Task details: Search the material below for "with" and copy every line where it occurs.

------

-- pv_equiv track=rewrite | github.com/k3nju/security-research-tools | tools/calltrace/gen_trace.py | suppress_callstack
-- ===== SOURCE A (Python) =====
-- SUPPRESS_DLLS = [
-- 	# system
-- 	"ntdll.dll",
-- 	"user32.dll",
-- 	"comdlg32.dll",
-- 	"comctl32.dll",
-- 	"gdi32.dll",
-- 	"msvcrt.dll",
-- 	"msvcr90.dll",
-- 	"windowscodecs.dll",
-- 	"shell32.dll",
-- 	"kernelbase.dll",
-- 	"kernel32.dll",
-- 	"ole32.dll",
-- 	"sysfer.dll",
--
-- 	# others
-- 	"libsvn_tsvn32.dll",
-- 	];
--
-- def suppress_callstack(callstack):
-- 	suppressed = [];
-- 	prev = None;
-- 	registered = False
--
-- 	for elem in callstack:
-- 		mod_name, call_addr, ret_addr = elem;
-- 		if mod_name in SUPPRESS_DLLS and prev == mod_name:
-- 			if registered == False:
-- 				suppressed.append((mod_name, 0, 0));
-- 				registered = True
-- 			continue;
-- 		registered = False
-- 		prev = mod_name;
-- 		suppressed.append((mod_name, call_addr, ret_addr));
--
-- 	return suppressed;
-- ===== SOURCE B (Python) =====
-- from itertools import groupby
--
-- SUPPRESS_DLLS = [
-- 	# system
-- 	"ntdll.dll",
-- 	"user32.dll",
-- 	"comdlg32.dll",
-- 	"comctl32.dll",
-- 	"gdi32.dll",
-- 	"msvcrt.dll",
-- 	"msvcr90.dll",
-- 	"windowscodecs.dll",
-- 	"shell32.dll",
-- 	"kernelbase.dll",
-- 	"kernel32.dll",
-- 	"ole32.dll",
-- 	"sysfer.dll",
--
-- 	# others
-- 	"libsvn_tsvn32.dll",
-- 	]
--
-- def suppress_callstack(callstack):
-- 	out = []
-- 	for mod, group in groupby(callstack, key=lambda e: e[0]):
-- 		frames = []
-- 		for e in group:
-- 			m, call_addr, ret_addr = e
-- 			frames.append((m, call_addr, ret_addr))
-- 		if mod in SUPPRESS_DLLS and len(frames) >= 2:
-- 			out.append(frames[0])
-- 			out.append((mod, 0, 0))
-- 		else:
-- 			out.extend(frames)
-- 	return out
-- ===== Notes on version B (the rewrite author's own statement) =====
-- stated objective: simpler
-- what changed: Replaced A's prev/registered state machine with itertools.groupby: split the stack into maximal runs of equal module names, then emit each run whole, or its first frame plus a (mod,0,0) marker when the module is suppressed and the run has length >= 2.
import Mathlib
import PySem

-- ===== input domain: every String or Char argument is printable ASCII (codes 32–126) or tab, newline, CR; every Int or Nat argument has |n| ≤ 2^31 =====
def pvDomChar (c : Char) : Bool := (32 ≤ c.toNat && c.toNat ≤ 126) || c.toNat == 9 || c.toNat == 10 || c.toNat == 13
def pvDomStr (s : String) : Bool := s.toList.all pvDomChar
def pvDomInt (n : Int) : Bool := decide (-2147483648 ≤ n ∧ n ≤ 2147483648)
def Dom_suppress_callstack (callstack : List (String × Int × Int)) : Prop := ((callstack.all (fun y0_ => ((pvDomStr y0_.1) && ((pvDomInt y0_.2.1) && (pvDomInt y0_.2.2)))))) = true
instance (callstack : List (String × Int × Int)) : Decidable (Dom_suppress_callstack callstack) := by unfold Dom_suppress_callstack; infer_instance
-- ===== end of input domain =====

-- B replaces A's prev/registered state machine by grouping the stack into maximal
-- runs of equal module names and mapping each run (objective: simpler decomposition).

-- ===== PORT A =====
def SUPPRESS_DLLS : List String :=
  ["ntdll.dll", "user32.dll", "comdlg32.dll", "comctl32.dll", "gdi32.dll",
   "msvcrt.dll", "msvcr90.dll", "windowscodecs.dll", "shell32.dll",
   "kernelbase.dll", "kernel32.dll", "ole32.dll", "sysfer.dll",
   "libsvn_tsvn32.dll"]

-- literal port of A's loop: state = (suppressed, prev, registered)
def suppress_callstack (callstack : List (String × Int × Int)) : List (String × Int × Int) :=
  (callstack.foldl
    (fun (st : List (String × Int × Int) × Option String × Bool) elem =>
      let (mod_name, call_addr, ret_addr) := elem
      if mod_name ∈ SUPPRESS_DLLS ∧ st.2.1 = some mod_name then
        if st.2.2 = false then (st.1 ++ [(mod_name, 0, 0)], st.2.1, true)
        else st
      else (st.1 ++ [(mod_name, call_addr, ret_addr)], some mod_name, false))
    ([], none, false)).1

-- ===== PORT B =====
-- itertools.groupby(callstack, key=lambda e: e[0]) : maximal runs of equal module names
def groupRuns : List (String × Int × Int) → List (List (String × Int × Int))
  | [] => []
  | (m, c, r) :: rest =>
    ((m, c, r) :: rest.takeWhile (fun x => x.1 == m)) :: groupRuns (rest.dropWhile (fun x => x.1 == m))
termination_by l => l.length
decreasing_by
  simpa using Nat.lt_succ_of_le (List.length_dropWhile_le _ rest)

-- the per-group body of B's loop (unpack each frame; collapse long suppressed runs)
def emitGroup (g : List (String × Int × Int)) : List (String × Int × Int) :=
  match g with
  | [] => []
  | (m, c, r) :: tl =>
    if m ∈ SUPPRESS_DLLS ∧ 2 ≤ ((m, c, r) :: tl).length then [(m, c, r), (m, 0, 0)]
    else (m, c, r) :: tl

def suppress_callstack_alt (callstack : List (String × Int × Int)) : List (String × Int × Int) :=
  (groupRuns callstack).flatMap emitGroup

-- ===== PRECONDITION & SPEC =====
def Spec_suppress_callstack (callstack : List (String × Int × Int)) (out : List (String × Int × Int)) : Prop := out = suppress_callstack_alt callstack
instance (callstack : List (String × Int × Int)) (out : List (String × Int × Int)) : Decidable (Spec_suppress_callstack callstack out) := by unfold Spec_suppress_callstack; infer_instance

-- ===== CLAIM (what is proved, stated in full; the proofs are below) =====
def Claim_equal_suppress_callstack : Prop := ∀ (callstack : List (String × Int × Int)), Dom_suppress_callstack callstack → Spec_suppress_callstack callstack (suppress_callstack callstack)

-- ===== LEMMAS AND PROOFS =====

-- A's loop, written as a structural recursion producing the emitted suffix
def loopRec : List (String × Int × Int) → Option String → Bool → List (String × Int × Int)
  | [], _, _ => []
  | (m, c, r) :: rest, prev, reg =>
    if m ∈ SUPPRESS_DLLS ∧ prev = some m then
      if reg = false then (m, 0, 0) :: loopRec rest prev true
      else loopRec rest prev reg
    else (m, c, r) :: loopRec rest (some m) false

theorem loopRec_cons_not (m : String) (c r : Int) (rest : List (String × Int × Int))
    (p : Option String) (g : Bool) (h : ¬ (m ∈ SUPPRESS_DLLS ∧ p = some m)) :
    loopRec ((m, c, r) :: rest) p g = (m, c, r) :: loopRec rest (some m) false := by
  simp only [loopRec]
  rw [if_neg h]

theorem loopRec_cons_reg (m : String) (c r : Int) (rest : List (String × Int × Int))
    (hm : m ∈ SUPPRESS_DLLS) :
    loopRec ((m, c, r) :: rest) (some m) false = (m, 0, 0) :: loopRec rest (some m) true := by
  simp only [loopRec]
  rw [if_pos (⟨hm, trivial⟩ : _ ∧ True)]
  simp

theorem loopRec_cons_skip (m : String) (c r : Int) (rest : List (String × Int × Int))
    (hm : m ∈ SUPPRESS_DLLS) :
    loopRec ((m, c, r) :: rest) (some m) true = loopRec rest (some m) true := by
  simp only [loopRec]
  rw [if_pos (⟨hm, trivial⟩ : _ ∧ True)]
  simp

theorem foldl_eq_loopRec (xs : List (String × Int × Int)) :
    ∀ (acc : List (String × Int × Int)) (p : Option String) (r : Bool),
    (xs.foldl
      (fun (st : List (String × Int × Int) × Option String × Bool) elem =>
        let (mod_name, call_addr, ret_addr) := elem
        if mod_name ∈ SUPPRESS_DLLS ∧ st.2.1 = some mod_name then
          if st.2.2 = false then (st.1 ++ [(mod_name, 0, 0)], st.2.1, true)
          else st
        else (st.1 ++ [(mod_name, call_addr, ret_addr)], some mod_name, false))
      (acc, p, r)).1 = acc ++ loopRec xs p r := by
  induction xs with
  | nil => intro acc p r; simp [loopRec]
  | cons e rest ih =>
    intro acc p r
    obtain ⟨m, c, rr⟩ := e
    simp only [List.foldl_cons, loopRec]
    by_cases h1 : m ∈ SUPPRESS_DLLS ∧ p = some m
    · by_cases h2 : r = false
      · obtain ⟨h1a, h1b⟩ := h1
        subst h1b h2
        simp [h1a, ih]
      · obtain ⟨h1a, h1b⟩ := h1
        subst h1b
        simp [h1a, h2, ih]
    · simp [h1, ih]

-- a suppressed run with registered = true is skipped entirely
theorem loopRec_skip (m : String) (hm : m ∈ SUPPRESS_DLLS) :
    ∀ (run ys : List (String × Int × Int)), (∀ e ∈ run, e.1 = m) →
    loopRec (run ++ ys) (some m) true = loopRec ys (some m) true := by
  intro run
  induction run with
  | nil => intro ys _; simp
  | cons e tl ih =>
    intro ys h
    obtain ⟨m', c, r⟩ := e
    have hm' : m' = m := h (m', c, r) (by simp)
    subst hm'
    rw [List.cons_append, loopRec_cons_skip m' c r _ hm]
    exact ih ys (fun e he => h e (by simp [he]))

-- a non-suppressed run is copied verbatim
theorem loopRec_copy (m : String) (hm : m ∉ SUPPRESS_DLLS) :
    ∀ (run ys : List (String × Int × Int)), (∀ e ∈ run, e.1 = m) →
    loopRec (run ++ ys) (some m) false = run ++ loopRec ys (some m) false := by
  intro run
  induction run with
  | nil => intro ys _; simp
  | cons e tl ih =>
    intro ys h
    obtain ⟨m', c, r⟩ := e
    have hm' : m' = m := h (m', c, r) (by simp)
    subst hm'
    rw [List.cons_append, loopRec_cons_not m' c r _ _ _ (fun hc => hm hc.1)]
    rw [ih ys (fun e he => h e (by simp [he]))]
    rfl

-- when the next module differs from prev, the carried state is irrelevant
theorem loopRec_headDiff (e : String × Int × Int) (tl : List (String × Int × Int))
    (m : String) (g : Bool) (h : e.1 ≠ m) :
    loopRec (e :: tl) (some m) g = loopRec (e :: tl) none false := by
  obtain ⟨m', c, rr⟩ := e
  have hc : ¬ (m' ∈ SUPPRESS_DLLS ∧ (some m : Option String) = some m') := by
    rintro ⟨-, hh⟩; exact h (by simpa using hh.symm)
  rw [loopRec_cons_not m' c rr tl (some m) g hc,
    loopRec_cons_not m' c rr tl none false (by simp)]

theorem loopRec_eq_flatMap (xs : List (String × Int × Int)) :
    loopRec xs none false = (groupRuns xs).flatMap emitGroup := by
  match xs with
  | [] => simp [loopRec, groupRuns]
  | (m, c, r) :: rest =>
    obtain ⟨run, hrun⟩ : ∃ l, rest.takeWhile (fun x => x.1 == m) = l := ⟨_, rfl⟩
    obtain ⟨rest', hrest'⟩ : ∃ l, rest.dropWhile (fun x => x.1 == m) = l := ⟨_, rfl⟩
    have hsplit : run ++ rest' = rest := by
      rw [← hrun, ← hrest']; exact List.takeWhile_append_dropWhile
    have hrunall : ∀ e ∈ run, e.1 = m := by
      intro e he
      have hmem : e ∈ rest.takeWhile (fun x => x.1 == m) := by rw [hrun]; exact he
      exact eq_of_beq (List.mem_takeWhile_imp (p := fun x : String × Int × Int => x.1 == m) hmem)
    have ihdrop := loopRec_eq_flatMap rest'
    have hdrop : ∀ b : Bool, loopRec rest' (some m) b = (groupRuns rest').flatMap emitGroup := by
      intro b
      rcases hr' : rest' with _ | ⟨e', tl'⟩
      · simp [loopRec, groupRuns]
      · have hne : e'.1 ≠ m := by
          have h2 := List.head?_dropWhile_not (fun x => x.1 == m) rest
          rw [hrest', hr'] at h2
          simpa using h2
        rw [loopRec_headDiff e' tl' m b hne, ← hr', ihdrop]
    have hstep : loopRec ((m, c, r) :: rest) none false
        = (m, c, r) :: loopRec (run ++ rest') (some m) false := by
      rw [loopRec_cons_not m c r rest none false (by simp), ← hsplit]
    rw [hstep, groupRuns, hrun, hrest', List.flatMap_cons]
    by_cases hm : m ∈ SUPPRESS_DLLS
    · rcases run with _ | ⟨⟨m0, c0, r0⟩, run'⟩
      · rw [List.nil_append, hdrop false]
        simp [emitGroup, hm]
      · have hm0 : m0 = m := hrunall (m0, c0, r0) (by simp)
        subst hm0
        rw [List.cons_append, loopRec_cons_reg m0 c0 r0 _ hm,
          loopRec_skip m0 hm run' rest' (fun e he => hrunall e (by simp [he])),
          hdrop true]
        simp only [emitGroup]
        rw [if_pos ⟨hm, by simp⟩]
        simp
    · rw [loopRec_copy m hm run rest' hrunall, hdrop false]
      simp only [emitGroup]
      rw [if_neg (fun hc => hm hc.1)]
      simp
termination_by xs.length
decreasing_by
  simpa [← hrest'] using Nat.lt_succ_of_le (List.length_dropWhile_le (fun x => x.1 == m) rest)

-- ===== VERDICT (by name: the statement is the Claim_ definition above) =====
theorem suppress_callstack_spec : Claim_equal_suppress_callstack := by
  intro callstack _
  unfold Spec_suppress_callstack suppress_callstack suppress_callstack_alt
  rw [foldl_eq_loopRec, loopRec_eq_flatMap]
  simp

------

Final answer:
-- what changed: Replaced A's prev/registered state machine with itertools.groupby: split the stack into maximal runs of equal module names, then emit each run whole, or its first frame plus a (mod,0,0) marker when the module is suppressed and the run has length >= 2.
  match g with
  induction xs with
-- a suppressed run with registered = true is skipped entirely
  induction run with
  induction run with
  match xs with
      rcases hr' : rest' with _ | ⟨e', tl'⟩
    · rcases run with _ | ⟨⟨m0, c0, r0⟩, run'⟩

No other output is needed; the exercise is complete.